# [Aporte] Conversor de enchufe Americano a Europeo



## cansi22 (Ene 14, 2011)

He aquí una forma fácil y barata de hacer un conversor de enchufe americano (plano) a europeo(redondo).

Materiales:
- Un enchufe americano con corriente
- El aparato a conectar con enchufe europeo
- Dos clavos de 80 x 4 mm

Pasos: Meter un clavo en cada agujero y colocar en enchufe encima.

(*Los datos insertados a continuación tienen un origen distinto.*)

theorem pv_main_gen (s1 s2 s3 : List (List Int)) :
    (s3.foldl (fun paths e =>
      paths.keys.foldl (fun paths item =>
        let v := paths.getD item []
        if v.length == 2 then paths
        else if PySem.List.pyGetD e 0 0 ∈ v.getD 2 [] then
          if v.length == 3 then paths.insert item (v ++ [[PySem.List.pyGetD e 1 0]])
          else paths.insert item (v.set 3 (v.getD 3 [] ++ [PySem.List.pyGetD e 1 0]))
        else paths) paths)
      (s2.foldl (fun paths e =>
        paths.keys.foldl (fun paths item =>
          let v := paths.getD item []
          if PySem.List.pyGetD e 0 0 ∈ v.getD 1 [] then
            if v.length == 2 then paths.insert item (v ++ [[PySem.List.pyGetD e 1 0]])
            else paths.insert item (v.set 2 (v.getD 2 [] ++ [PySem.List.pyGetD e 1 0]))
          else paths) paths)
        (s1.foldl (fun paths e =>
          let k := PySem.Int.toStr (PySem.List.pyGetD e 0 0)
          match paths.get? k with
          | none => paths.insert k [[PySem.List.pyGetD e 0 0], [PySem.List.pyGetD e 1 0]]
          | some v => paths.insert k (v.set 1 (v.getD 1 [] ++ [PySem.List.pyGetD e 1 0])))
          PySem.Dict.empty))).items
  = ((s1.foldl (fun (d : PySem.Dict String (Int × List Int)) (e : List Int) =>
        let k := PySem.Int.toStr (PySem.List.pyGetD e 0 0)
        d.insert k (match d.get? k with
          | some rl => (rl.1, rl.2 ++ [PySem.List.pyGetD e 1 0])
          | none => (PySem.List.pyGetD e 0 0, [PySem.List.pyGetD e 1 0]))) PySem.Dict.empty).items.foldl
      (fun acc kv =>
        acc.insert kv.1 (
          let root := kv.2.1
          let l1 := kv.2.2
          let l1set := PySem.Set.ofList l1
          let l2 := s2.filterMap (fun e =>
            if l1set.contains (PySem.List.pyGetD e 0 0) then some (PySem.List.pyGetD e 1 0) else none)
          if l2 = [] then [[root], l1]
          else
            let l2set := PySem.Set.ofList l2
            let l3 := s3.filterMap (fun e =>
              if l2set.contains (PySem.List.pyGetD e 0 0) then some (PySem.List.pyGetD e 1 0) else none)
            if l3 = [] then [[root], l1, l2] else [[root], l1, l2, l3])) PySem.Dict.empty).items := by
  set lvl1 : PySem.Dict String (Int × List Int) :=
    s1.foldl (fun (d : PySem.Dict String (Int × List Int)) (e : List Int) =>
      let k := PySem.Int.toStr (PySem.List.pyGetD e 0 0)
      d.insert k (match d.get? k with
        | some rl => (rl.1, rl.2 ++ [PySem.List.pyGetD e 1 0])
        | none => (PySem.List.pyGetD e 0 0, [PySem.List.pyGetD e 1 0]))) PySem.Dict.empty with hlvl1
  have hnodup : lvl1.keys.Nodup := by
    rw [hlvl1]
    exact PySem.Dict.nodup_keys_foldl_insert_key s1 _ _ _ PySem.Dict.nodup_keys_empty
  -- stage 1: A's dict is lvl1 with values repackaged
  have hd1 : s1.foldl (fun paths e =>
        let k := PySem.Int.toStr (PySem.List.pyGetD e 0 0)
        match paths.get? k with
        | none => paths.insert k [[PySem.List.pyGetD e 0 0], [PySem.List.pyGetD e 1 0]]
        | some v => paths.insert k (v.set 1 (v.getD 1 [] ++ [PySem.List.pyGetD e 1 0])))
        PySem.Dict.empty
      = PySem.Dict.mk (lvl1.items.map (fun p => (p.1, [[p.2.1], p.2.2]))) :=
    pv_stage1 s1 PySem.Dict.empty
  have hnd1 : (PySem.Dict.mk (lvl1.items.map (fun p => (p.1, ([[p.2.1], p.2.2] : List (List Int)))))).keys.Nodup := by
    have hk : (PySem.Dict.mk (lvl1.items.map (fun p => (p.1, ([[p.2.1], p.2.2] : List (List Int)))))).keys = lvl1.keys := by
      simp [PySem.Dict.keys, List.map_map]
    rw [hk]; exact hnodup
  -- stage 2
  have hstep2 : ∀ (e : List Int) (d : PySem.Dict String (List (List Int))) (k : String),
      (fun (paths : PySem.Dict String (List (List Int))) (item : String) =>
        let v := paths.getD item []
        if PySem.List.pyGetD e 0 0 ∈ v.getD 1 [] then
          if v.length == 2 then paths.insert item (v ++ [[PySem.List.pyGetD e 1 0]])
          else paths.insert item (v.set 2 (v.getD 2 [] ++ [PySem.List.pyGetD e 1 0]))
        else paths) d k
      = (if PySem.List.pyGetD e 0 0 ∈ (d.getD k []).getD 1 [] then
          d.insert k (if (d.getD k []).length == 2 then d.getD k [] ++ [[PySem.List.pyGetD e 1 0]]
            else (d.getD k []).set 2 ((d.getD k []).getD 2 [] ++ [PySem.List.pyGetD e 1 0]))
        else d) := by
    intro e d k
    show (if PySem.List.pyGetD e 0 0 ∈ (d.getD k []).getD 1 [] then
        if (d.getD k []).length == 2 then d.insert k (d.getD k [] ++ [[PySem.List.pyGetD e 1 0]])
        else d.insert k ((d.getD k []).set 2 ((d.getD k []).getD 2 [] ++ [PySem.List.pyGetD e 1 0]))
      else d) = _
    by_cases hc : PySem.List.pyGetD e 0 0 ∈ (d.getD k []).getD 1 []
    · rw [if_pos hc, if_pos hc, apply_ite (d.insert k)]
    · rw [if_neg hc, if_neg hc]
  have hd2 : s2.foldl (fun paths e =>
        paths.keys.foldl (fun paths item =>
          let v := paths.getD item []
          if PySem.List.pyGetD e 0 0 ∈ v.getD 1 [] then
            if v.length == 2 then paths.insert item (v ++ [[PySem.List.pyGetD e 1 0]])
            else paths.insert item (v.set 2 (v.getD 2 [] ++ [PySem.List.pyGetD e 1 0]))
          else paths) paths)
        (PySem.Dict.mk (lvl1.items.map (fun p => (p.1, [[p.2.1], p.2.2]))))
      = PySem.Dict.mk ((lvl1.items.map (fun p => (p.1, ([[p.2.1], p.2.2] : List (List Int))))).map
          (fun p => (p.1, s2.foldl (fun v e =>
            if PySem.List.pyGetD e 0 0 ∈ v.getD 1 [] then
              (if v.length == 2 then v ++ [[PySem.List.pyGetD e 1 0]]
               else v.set 2 (v.getD 2 [] ++ [PySem.List.pyGetD e 1 0]))
            else v) p.2))) :=
    PySem.Dict.ext (pv_stage
      (c := fun e v => PySem.List.pyGetD e 0 0 ∈ v.getD 1 [])
      (g := fun e v => if v.length == 2 then v ++ [[PySem.List.pyGetD e 1 0]]
            else v.set 2 (v.getD 2 [] ++ [PySem.List.pyGetD e 1 0]))
      (dflt := [])
      (stepA := fun e paths item =>
        let v := paths.getD item []
        if PySem.List.pyGetD e 0 0 ∈ v.getD 1 [] then
          if v.length == 2 then paths.insert item (v ++ [[PySem.List.pyGetD e 1 0]])
          else paths.insert item (v.set 2 (v.getD 2 [] ++ [PySem.List.pyGetD e 1 0]))
        else paths)
      hstep2 s2 _ hnd1)
  -- stage 3
  have hnd2 : (PySem.Dict.mk ((lvl1.items.map (fun p => (p.1, ([[p.2.1], p.2.2] : List (List Int))))).map
      (fun p => (p.1, s2.foldl (fun v e =>
        if PySem.List.pyGetD e 0 0 ∈ v.getD 1 [] then
          (if v.length == 2 then v ++ [[PySem.List.pyGetD e 1 0]]
           else v.set 2 (v.getD 2 [] ++ [PySem.List.pyGetD e 1 0]))
        else v) p.2)))).keys.Nodup := by
    have hk : (PySem.Dict.mk ((lvl1.items.map (fun p => (p.1, ([[p.2.1], p.2.2] : List (List Int))))).map
        (fun p => (p.1, s2.foldl (fun v e =>
          if PySem.List.pyGetD e 0 0 ∈ v.getD 1 [] then
            (if v.length == 2 then v ++ [[PySem.List.pyGetD e 1 0]]
             else v.set 2 (v.getD 2 [] ++ [PySem.List.pyGetD e 1 0]))
          else v) p.2)))).keys = lvl1.keys := by
      simp [PySem.Dict.keys, List.map_map]
    rw [hk]; exact hnodup
  have hstep3 : ∀ (e : List Int) (d : PySem.Dict String (List (List Int))) (k : String),
      (fun (paths : PySem.Dict String (List (List Int))) (item : String) =>
        let v := paths.getD item []
        if v.length == 2 then paths
        else if PySem.List.pyGetD e 0 0 ∈ v.getD 2 [] then
          if v.length == 3 then paths.insert item (v ++ [[PySem.List.pyGetD e 1 0]])
          else paths.insert item (v.set 3 (v.getD 3 [] ++ [PySem.List.pyGetD e 1 0]))
        else paths) d k
      = (if ¬ (d.getD k []).length = 2 ∧ PySem.List.pyGetD e 0 0 ∈ (d.getD k []).getD 2 [] then
          d.insert k (if (d.getD k []).length == 3 then d.getD k [] ++ [[PySem.List.pyGetD e 1 0]]
            else (d.getD k []).set 3 ((d.getD k []).getD 3 [] ++ [PySem.List.pyGetD e 1 0]))
        else d) := by
    intro e d k
    show (if (d.getD k []).length == 2 then d
        else if PySem.List.pyGetD e 0 0 ∈ (d.getD k []).getD 2 [] then
          if (d.getD k []).length == 3 then d.insert k (d.getD k [] ++ [[PySem.List.pyGetD e 1 0]])
          else d.insert k ((d.getD k []).set 3 ((d.getD k []).getD 3 [] ++ [PySem.List.pyGetD e 1 0]))
        else d) = _
    by_cases h2 : (d.getD k []).length = 2
    · rw [if_pos (by simp [h2]), if_neg (by simp [h2])]
    · rw [if_neg (by simp [h2])]
      by_cases hm : PySem.List.pyGetD e 0 0 ∈ (d.getD k []).getD 2 []
      · rw [if_pos hm, if_pos (show ¬ (d.getD k []).length = 2 ∧ PySem.List.pyGetD e 0 0 ∈ (d.getD k []).getD 2 [] from ⟨h2, hm⟩), apply_ite (d.insert k)]
      · rw [if_neg hm, if_neg (fun h => hm h.2)]
  have hd3 : (s3.foldl (fun paths e =>
        paths.keys.foldl (fun paths item =>
          let v := paths.getD item []
          if v.length == 2 then paths
          else if PySem.List.pyGetD e 0 0 ∈ v.getD 2 [] then
            if v.length == 3 then paths.insert item (v ++ [[PySem.List.pyGetD e 1 0]])
            else paths.insert item (v.set 3 (v.getD 3 [] ++ [PySem.List.pyGetD e 1 0]))
          else paths) paths)
        (PySem.Dict.mk ((lvl1.items.map (fun p => (p.1, ([[p.2.1], p.2.2] : List (List Int))))).map
          (fun p => (p.1, s2.foldl (fun v e =>
            if PySem.List.pyGetD e 0 0 ∈ v.getD 1 [] then
              (if v.length == 2 then v ++ [[PySem.List.pyGetD e 1 0]]
               else v.set 2 (v.getD 2 [] ++ [PySem.List.pyGetD e 1 0]))
            else v) p.2))))).items
      = ((lvl1.items.map (fun p => (p.1, ([[p.2.1], p.2.2] : List (List Int))))).map
          (fun p => (p.1, s2.foldl (fun v e =>
            if PySem.List.pyGetD e 0 0 ∈ v.getD 1 [] then
              (if v.length == 2 then v ++ [[PySem.List.pyGetD e 1 0]]
               else v.set 2 (v.getD 2 [] ++ [PySem.List.pyGetD e 1 0]))
            else v) p.2))).map
          (fun p => (p.1, s3.foldl (fun v e =>
            if ¬ v.length = 2 ∧ PySem.List.pyGetD e 0 0 ∈ v.getD 2 [] then
              (if v.length == 3 then v ++ [[PySem.List.pyGetD e 1 0]]
               else v.set 3 (v.getD 3 [] ++ [PySem.List.pyGetD e 1 0]))
            else v) p.2)) :=
    pv_stage
      (c := fun e v => ¬ v.length = 2 ∧ PySem.List.pyGetD e 0 0 ∈ v.getD 2 [])
      (g := fun e v => if v.length == 3 then v ++ [[PySem.List.pyGetD e 1 0]]
            else v.set 3 (v.getD 3 [] ++ [PySem.List.pyGetD e 1 0]))
      (dflt := [])
      (stepA := fun e paths item =>
        let v := paths.getD item []
        if v.length == 2 then paths
        else if PySem.List.pyGetD e 0 0 ∈ v.getD 2 [] then
          if v.length == 3 then paths.insert item (v ++ [[PySem.List.pyGetD e 1 0]])
          else paths.insert item (v.set 3 (v.getD 3 [] ++ [PySem.List.pyGetD e 1 0]))
        else paths)
      hstep3 s3 _ hnd2
  -- B's per-root fold over fresh distinct keys
  have hB : ((lvl1.items.foldl (fun acc kv =>
        acc.insert kv.1 (
          let root := kv.2.1
          let l1 := kv.2.2
          let l1set := PySem.Set.ofList l1
          let l2 := s2.filterMap (fun e =>
            if l1set.contains (PySem.List.pyGetD e 0 0) then some (PySem.List.pyGetD e 1 0) else none)
          if l2 = [] then [[root], l1]
          else
            let l2set := PySem.Set.ofList l2
            let l3 := s3.filterMap (fun e =>
              if l2set.contains (PySem.List.pyGetD e 0 0) then some (PySem.List.pyGetD e 1 0) else none)
            if l3 = [] then [[root], l1, l2] else [[root], l1, l2, l3])) PySem.Dict.empty).items)
      = PySem.Dict.empty.items ++ lvl1.items.map (fun kv =>
          (kv.1,
            let root := kv.2.1
            let l1 := kv.2.2
            let l1set := PySem.Set.ofList l1
            let l2 := s2.filterMap (fun e =>
              if l1set.contains (PySem.List.pyGetD e 0 0) then some (PySem.List.pyGetD e 1 0) else none)
            if l2 = [] then [[root], l1]
            else
              let l2set := PySem.Set.ofList l2
              let l3 := s3.filterMap (fun e =>
                if l2set.contains (PySem.List.pyGetD e 0 0) then some (PySem.List.pyGetD e 1 0) else none)
              if l3 = [] then [[root], l1, l2] else [[root], l1, l2, l3])) :=
    PySem.Dict.items_foldl_insert_fresh lvl1.items (fun kv => kv.1) _ PySem.Dict.empty
      (fun a _ => PySem.Dict.contains_empty (ν := List (List Int)) a.1) hnodup
  rw [hd1, hd2, hd3, hB]
  simp only [List.map_map]
  apply List.map_congr_left
  intro p _
  exact congrArg (fun x => (p.1, x)) (pv_val p.2.1 p.2.2 s2 s3)

theorem pv_main (edges : List (List (List Int))) :
    getClusterPaths edges = getClusterPaths_alt edges :=
  pv_main_gen (PySem.List.pyGetD edges 0 []) (PySem.List.pyGetD edges 1 []) (PySem.List.pyGetD edges 2 [])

Aquí una foto de como queda:


PD. Ni yo (cansi22) ni http://www.forosdeelectronica.com se hacen responsable del mal uso de este método.
PD2: Para evitar problemas dejo dicho que esto es meramente cómico, nadie con dos dedos de frente lo haría.


----------



## sp_27 (Ene 14, 2011)

Te faltó un clavo para el tercer conector


----------



## Tacatomon (Ene 14, 2011)

Te desbocaste!!!


----------



## stalker94 (Ene 17, 2011)

che eso te quedo re peligroso

si estas leyendo esto es porque todabia no te electrocutaste 

yo ubiera preferido  cortar 2 trosos de cable  en la punta del enchufe los ato con cinta  y luego meto la otra punta del cable pelado en el enchufe 

te lo digo porque yo lo hago haci


----------



## Imzas (Ene 19, 2011)

sp_27 dijo:


> Te faltó un clavo para el tercer conector


ahi si, se queda sin casita :s.


----------